Ludwig Katelyn R, Dahl Richard, Hummon Amanda B
Harper Cancer Research Institute, University of Notre Dame , Notre Dame, Indiana 46617 United States.
Department of Microbiology and Immunology, Indiana University School of Medicine , South Bend, Indiana 46202 United States.
J Proteome Res. 2016 May 6;15(5):1497-505. doi: 10.1021/acs.jproteome.5b01101. Epub 2016 Apr 6.
MicroRNAs (miRNAs) are post-transcriptional regulators of gene expression that are implicated in a number of disease states. MiRNAs can exist as individual entities or may be clustered and transcribed as a single polycistron. The mirn23a cluster consists of three miRNAs: miR-23a, miR-24-2, and miR-27a. Although these miRNAs are transcribed together, they often exist at varying levels in the cell. Despite the fact that the mirn23a cluster is known to play a role in a number of diseases and developmental processes, few direct targets have been identified. In this study, we examined the effects of miR-23a, miR-24-2, miR-27a, or the mirn23a cluster overexpression on the proteome of 70Z/3 pre-B lymphoblast cells. Quantitative mass spectrometry using isobaric tags for relative and absolute quantification (iTRAQ) allowed for the global profiling of cell lines after miRNA overexpression. We identified a number of targets of each miRNA that contained predicted miRNA seed sequences and are likely direct targets. In addition, we discovered a cohort of shared miRNA targets and cluster targets, demonstrating the importance of studying miRNA clusters in their entirety.

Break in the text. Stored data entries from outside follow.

-- pv_equiv track=rewrite | github.com/p1rscher/ataraxia | bot/cogs/economy/economy.py | clean_item_key
-- ===== SOURCE A (Python) =====
-- def clean_item_key(raw: str) -> str:
--     cleaned = []
--     for char in raw.lower().strip():
--         if char.isalnum() or char in {"_", "-"}:
--             cleaned.append(char)
--         elif char in {" ", "/"}:
--             cleaned.append("_")
--     result = "".join(cleaned).strip("_")
--     while "__" in result:
--         result = result.replace("__", "_")
--     return result[:32]
-- ===== SOURCE B (Python) =====
-- def clean_item_key(raw: str) -> str:
--     out = []
--     pending = False  # a separator ('_', ' ' or '/') seen since the last kept char
--     for ch in raw.lower():
--         if ch.isalnum() or ch == "-":
--             if pending and out:
--                 out.append("_")
--             out.append(ch)
--             pending = False
--         elif ch in " /_":
--             pending = True
--     return "".join(out[:32])
-- ===== Notes on version B (the rewrite author's own statement) =====
-- stated objective: alternative
-- what changed: Replaces the build-then-postprocess pipeline (filter loop, strip('_'), repeated whole-string replace('__','_') until fixpoint, slice) by a single left-to-right pass with a pending-separator flag that emits at most one '_' between kept characters and never emits leading/trailing underscores.
import Mathlib
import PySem

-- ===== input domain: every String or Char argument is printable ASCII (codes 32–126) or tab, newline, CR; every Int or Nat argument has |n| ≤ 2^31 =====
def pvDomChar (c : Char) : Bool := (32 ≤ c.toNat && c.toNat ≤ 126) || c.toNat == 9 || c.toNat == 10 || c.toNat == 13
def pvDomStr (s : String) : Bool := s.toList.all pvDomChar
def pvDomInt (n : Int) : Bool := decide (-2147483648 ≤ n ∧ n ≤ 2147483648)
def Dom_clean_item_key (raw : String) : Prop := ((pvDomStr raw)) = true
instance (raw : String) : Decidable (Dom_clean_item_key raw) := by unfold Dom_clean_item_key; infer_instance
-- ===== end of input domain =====

-- B replaces A's build/strip/while-replace pipeline by one left-to-right pass with a
-- pending-separator flag (objective: alternative single-pass algorithm, same result).

-- ===== PORT A =====
-- the 'while "__" in result: result = result.replace("__", "_")' loop, fueled by the
-- string length (each replace strictly shortens a string containing "__", so the fuel suffices)
def akWhile : Nat → List Char → List Char
  | 0, r => r
  | fuel+1, r =>
    if PySem.Chars.isIn ['_', '_'] r then akWhile fuel (PySem.Chars.replace r ['_', '_'] ['_'])
    else r

def clean_item_key (raw : String) : String :=
  let cleaned : List Char :=
    (PySem.Str.strip (PySem.Str.lower raw)).toList.foldl
      (fun acc c =>
        if PySem.Chars.isalnum c || c == '_' || c == '-' then acc ++ [c]
        else if c == ' ' || c == '/' then acc ++ ['_']
        else acc) []
  let result := PySem.Chars.stripChars cleaned ['_']
  let result := akWhile result.length result
  String.ofList (PySem.Chars.slice result none (some 32))

-- ===== PORT B =====
def bStep (st : List Char × Bool) (c : Char) : List Char × Bool :=
  if PySem.Chars.isalnum c || c == '-' then
    ((if st.2 && !st.1.isEmpty then st.1 ++ ['_', c] else st.1 ++ [c]), false)
  else if c == ' ' || c == '/' || c == '_' then (st.1, true)
  else st

def clean_item_key_alt (raw : String) : String :=
  String.ofList (((PySem.Str.lower raw).toList.foldl bStep ([], false)).1.take 32)

-- ===== PRECONDITION & SPEC =====
def Spec_clean_item_key (raw : String) (out : String) : Prop := out = clean_item_key_alt raw
instance (raw : String) (out : String) : Decidable (Spec_clean_item_key raw out) := by unfold Spec_clean_item_key; infer_instance

-- ===== CLAIM (what is proved, stated in full; the proofs are below) =====
def Claim_equal_clean_item_key : Prop := ∀ (raw : String), Dom_clean_item_key raw → Spec_clean_item_key raw (clean_item_key raw)

-- ===== LEMMAS AND PROOFS =====

def rep : List Char → List Char
  | '_' :: '_' :: t => '_' :: rep t
  | c :: t => c :: rep t
  | [] => []

def hasDD : List Char → Bool
  | '_' :: '_' :: _ => true
  | _ :: t => hasDD t
  | [] => false

def cu : List Char → List Char
  | [] => []
  | [c] => [c]
  | a :: b :: t => if a = '_' ∧ b = '_' then cu (b :: t) else a :: cu (b :: t)

theorem rep_cons (c : Char) (t : List Char) :
    rep (c :: t) = if c = '_' ∧ t.head? = some '_' then '_' :: rep t.tail else c :: rep t := by
  rw [rep.eq_def]
  split
  · rename_i t2 h; injection h with h1 h2; subst h1; subst h2; simp
  · rename_i h1 h2
    injection h2 with e1 e2; subst e1; subst e2
    have hne : ¬(c = '_' ∧ t.head? = some '_') := by
      intro ⟨hc, hh⟩
      subst hc
      cases t with
      | nil => simp at hh
      | cons b t2 => simp at hh; subst hh; exact h1 t2 rfl rfl
    rw [if_neg hne]
  · rename_i h; exact absurd h (by simp)

theorem hasDD_cons (c : Char) (t : List Char) :
    hasDD (c :: t) = if c = '_' ∧ t.head? = some '_' then true else hasDD t := by
  rw [hasDD.eq_def]
  split
  · rename_i t2 h; injection h with h1 h2; subst h1; subst h2; simp
  · rename_i h1 h2
    injection h2 with e1 e2; subst e1; subst e2
    have hne : ¬(c = '_' ∧ t.head? = some '_') := by
      intro ⟨hc, hh⟩
      subst hc
      cases t with
      | nil => simp at hh
      | cons b t2 => simp at hh; subst hh; exact h1 t2 rfl rfl
    rw [if_neg hne]
  · rename_i h; exact absurd h (by simp)

theorem cu_cons (c : Char) (t : List Char) :
    cu (c :: t) = if c = '_' ∧ t.head? = some '_' then cu t else c :: cu t := by
  cases t with
  | nil => simp [cu]
  | cons b t2 => by_cases h : c = '_' ∧ b = '_' <;> simp [cu, h]

theorem rep_go (fuel : Nat) : ∀ (l acc : List Char), l.length ≤ fuel →
    PySem.Chars.replace.go ['_','_'] ['_'] fuel l acc = acc.reverse ++ rep l := by
  induction fuel with
  | zero =>
    intro l acc h
    rw [List.length_eq_zero_iff.mp (Nat.le_zero.mp h)]
    rw [PySem.Chars.replace.go]; simp [rep]
  | succ fuel ih =>
    intro l acc h
    cases l with
    | nil => rw [PySem.Chars.replace.go]; simp [rep]; omega
    | cons c t =>
      by_cases hdd : c = '_' ∧ t.head? = some '_'
      · obtain ⟨rfl, hh⟩ := hdd
        cases t with
        | nil => simp at hh
        | cons b t2 =>
          simp at hh; subst hh
          rw [PySem.Chars.replace.go]
          have hp : ['_','_'].isPrefixOf ('_'::'_'::t2) = true := by simp [List.isPrefixOf]
          simp only [hp, if_pos]
          have : List.drop ['_','_'].length ('_'::'_'::t2) = t2 := by simp
          rw [this, ih t2 (['_'].reverse ++ acc) (by simp at h ⊢; omega)]
          simp [rep]
      · have hnp : ¬(['_','_'].isPrefixOf (c :: t) = true) := by
          intro hp
          cases t with
          | nil => simp [List.isPrefixOf] at hp
          | cons b t2 =>
            simp [List.isPrefixOf] at hp
            exact hdd ⟨hp.1.symm, by simp [← hp.2]⟩
        rw [PySem.Chars.replace.go]
        simp only [hnp, if_neg, if_false]
        rw [ih t (c :: acc) (by simp at h ⊢; omega)]
        rw [rep_cons, if_neg hdd]
        simp

theorem replace_eq_rep (r : List Char) : PySem.Chars.replace r ['_','_'] ['_'] = rep r := by
  rw [PySem.Chars.replace]
  simp only [List.isEmpty_cons, if_false, Bool.false_eq_true]
  rw [rep_go r.length r [] le_rfl]
  simp

theorem hasDD_eq_isIn (r : List Char) : PySem.Chars.isIn ['_','_'] r = hasDD r := by
  induction r with
  | nil => decide
  | cons c t ih =>
    rw [hasDD_cons]
    by_cases h : c = '_' ∧ t.head? = some '_'
    · rw [if_pos h]
      obtain ⟨rfl, hh⟩ := h
      cases t with
      | nil => simp at hh
      | cons b t2 =>
        simp at hh; subst hh
        have : (['_','_'] : List Char) <:+: '_'::'_'::t2 := ⟨[], t2, rfl⟩
        rw [(PySem.Chars.isIn_iff_infix _ _).mpr this]
    · rw [if_neg h]
      rw [← ih]
      rcases hv : PySem.Chars.isIn ['_','_'] t with _ | _
      · -- t false → c::t false
        rcases hw : PySem.Chars.isIn ['_','_'] (c::t) with _ | _
        · rfl
        · exfalso
          have := (PySem.Chars.isIn_iff_infix _ _).mp hw
          rcases (List.infix_cons_iff).mp this with hpre | hinf
          · rcases hpre with ⟨rest, hr⟩
            injection hr with e1 e2
            subst e2
            exact h ⟨e1.symm, rfl⟩
          · rw [(PySem.Chars.isIn_iff_infix _ _).mpr hinf] at hv; simp at hv
      · have := (PySem.Chars.isIn_iff_infix _ _).mp hv
        rw [(PySem.Chars.isIn_iff_infix ['_','_'] (c::t)).mpr (List.infix_cons_iff.mpr (Or.inr this))]

theorem rep_head? (t : List Char) : (rep t).head? = t.head? := by
  cases t with
  | nil => simp [rep]
  | cons c t2 =>
    rw [rep_cons]
    split
    · rename_i h; simp [h.1]
    · simp

theorem rep_length_le (t : List Char) : (rep t).length ≤ t.length := by
  induction t using rep.induct with
  | case1 t ih => simp [rep]; omega
  | case2 c t h ih =>
    rw [rep_cons, if_neg]
    · simpa using ih
    · intro ⟨hc, hh⟩
      subst hc
      cases t with
      | nil => simp at hh
      | cons b t2 => simp at hh; exact h t2 rfl (by rw [hh])
  | case3 => simp [rep]

theorem rep_length_lt (t : List Char) (h : hasDD t = true) : (rep t).length < t.length := by
  induction t using rep.induct with
  | case1 t ih =>
    rw [rep_cons, if_pos ⟨rfl, rfl⟩]
    simp only [List.tail_cons, List.length_cons]
    have := rep_length_le t
    simp; omega
  | case2 c t hne ih =>
    have hne' : ¬(c = '_' ∧ t.head? = some '_') := by
      intro ⟨hc, hh⟩
      subst hc
      cases t with
      | nil => simp at hh
      | cons b t2 => simp at hh; exact hne t2 rfl (by rw [hh])
    rw [rep_cons, if_neg hne']
    rw [hasDD_cons, if_neg hne'] at h
    have := ih h
    simp; omega
  | case3 => simp [hasDD] at h

theorem cu_of_not_hasDD (r : List Char) (h : hasDD r = false) : cu r = r := by
  induction r with
  | nil => simp [cu]
  | cons c t ih =>
    rw [hasDD_cons] at h
    split at h
    · simp at h
    · rw [cu_cons, if_neg (by assumption), ih h]

theorem cu_rep (r : List Char) : cu (rep r) = cu r := by
  induction r using rep.induct with
  | case1 t ih =>
    -- r = '_' :: '_' :: t, rep r = '_' :: rep t
    show cu ('_' :: rep t) = cu ('_' :: '_' :: t)
    rw [cu_cons ('_' : Char) ('_' :: t), if_pos ⟨rfl, rfl⟩]
    rw [cu_cons ('_' : Char) (rep t), rep_head?]
    by_cases hb : t.head? = some '_'
    · rw [if_pos ⟨rfl, hb⟩, ih, cu_cons ('_' : Char) t, if_pos ⟨rfl, hb⟩]
    · rw [if_neg (by simp [hb]), ih, cu_cons ('_' : Char) t, if_neg (by simp [hb])]
  | case2 c t hne ih =>
    have hne' : ¬(c = '_' ∧ t.head? = some '_') := by
      intro ⟨hc, hh⟩
      subst hc
      cases t with
      | nil => simp at hh
      | cons b t2 => simp at hh; exact hne t2 rfl (by rw [hh])
    rw [rep_cons, if_neg hne']
    rw [cu_cons, cu_cons, rep_head?, if_neg hne', if_neg hne', ih]
  | case3 => rfl

theorem akWhile_eq_cu (fuel : Nat) : ∀ r : List Char, r.length ≤ fuel → akWhile fuel r = cu r := by
  induction fuel with
  | zero =>
    intro r h
    rw [List.length_eq_zero_iff.mp (Nat.le_zero.mp h)]
    rfl
  | succ fuel ih =>
    intro r h
    rw [akWhile, hasDD_eq_isIn]
    rcases hdd : hasDD r with _ | _
    · simp only [if_neg, Bool.false_eq_true, if_false]
      exact (cu_of_not_hasDD r hdd).symm
    · rw [if_pos rfl, replace_eq_rep]
      rw [ih (rep r) (by have := rep_length_lt r hdd; omega)]
      exact cu_rep r

def gmap (c : Char) : Option Char :=
  if PySem.Chars.isalnum c || c == '_' || c == '-' then some c
  else if c == ' ' || c == '/' then some '_' else none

微小RNA(miRNA)是基因表达的转录后调节因子,与多种疾病状态有关。miRNA可以作为单个实体存在,也可以成簇存在并作为单个多顺反子转录。mirn23a簇由三个miRNA组成:miR-23a、miR-24-2和miR-27a。尽管这些miRNA一起转录,但它们在细胞中的水平通常各不相同。尽管已知mirn23a簇在多种疾病和发育过程中起作用,但已确定的直接靶标很少。在本研究中,我们检测了miR-23a、miR-24-2、miR-27a或mirn23a簇过表达对70Z/3前B淋巴母细胞蛋白质组的影响。使用等压标签进行相对和绝对定量(iTRAQ)的定量质谱分析能够在miRNA过表达后对细胞系进行全面分析。我们鉴定出了每个miRNA的许多靶标,这些靶标包含预测的miRNA种子序列,可能是直接靶标。此外,我们还发现了一组共同的miRNA靶标和簇靶标,证明了整体研究miRNA簇的重要性。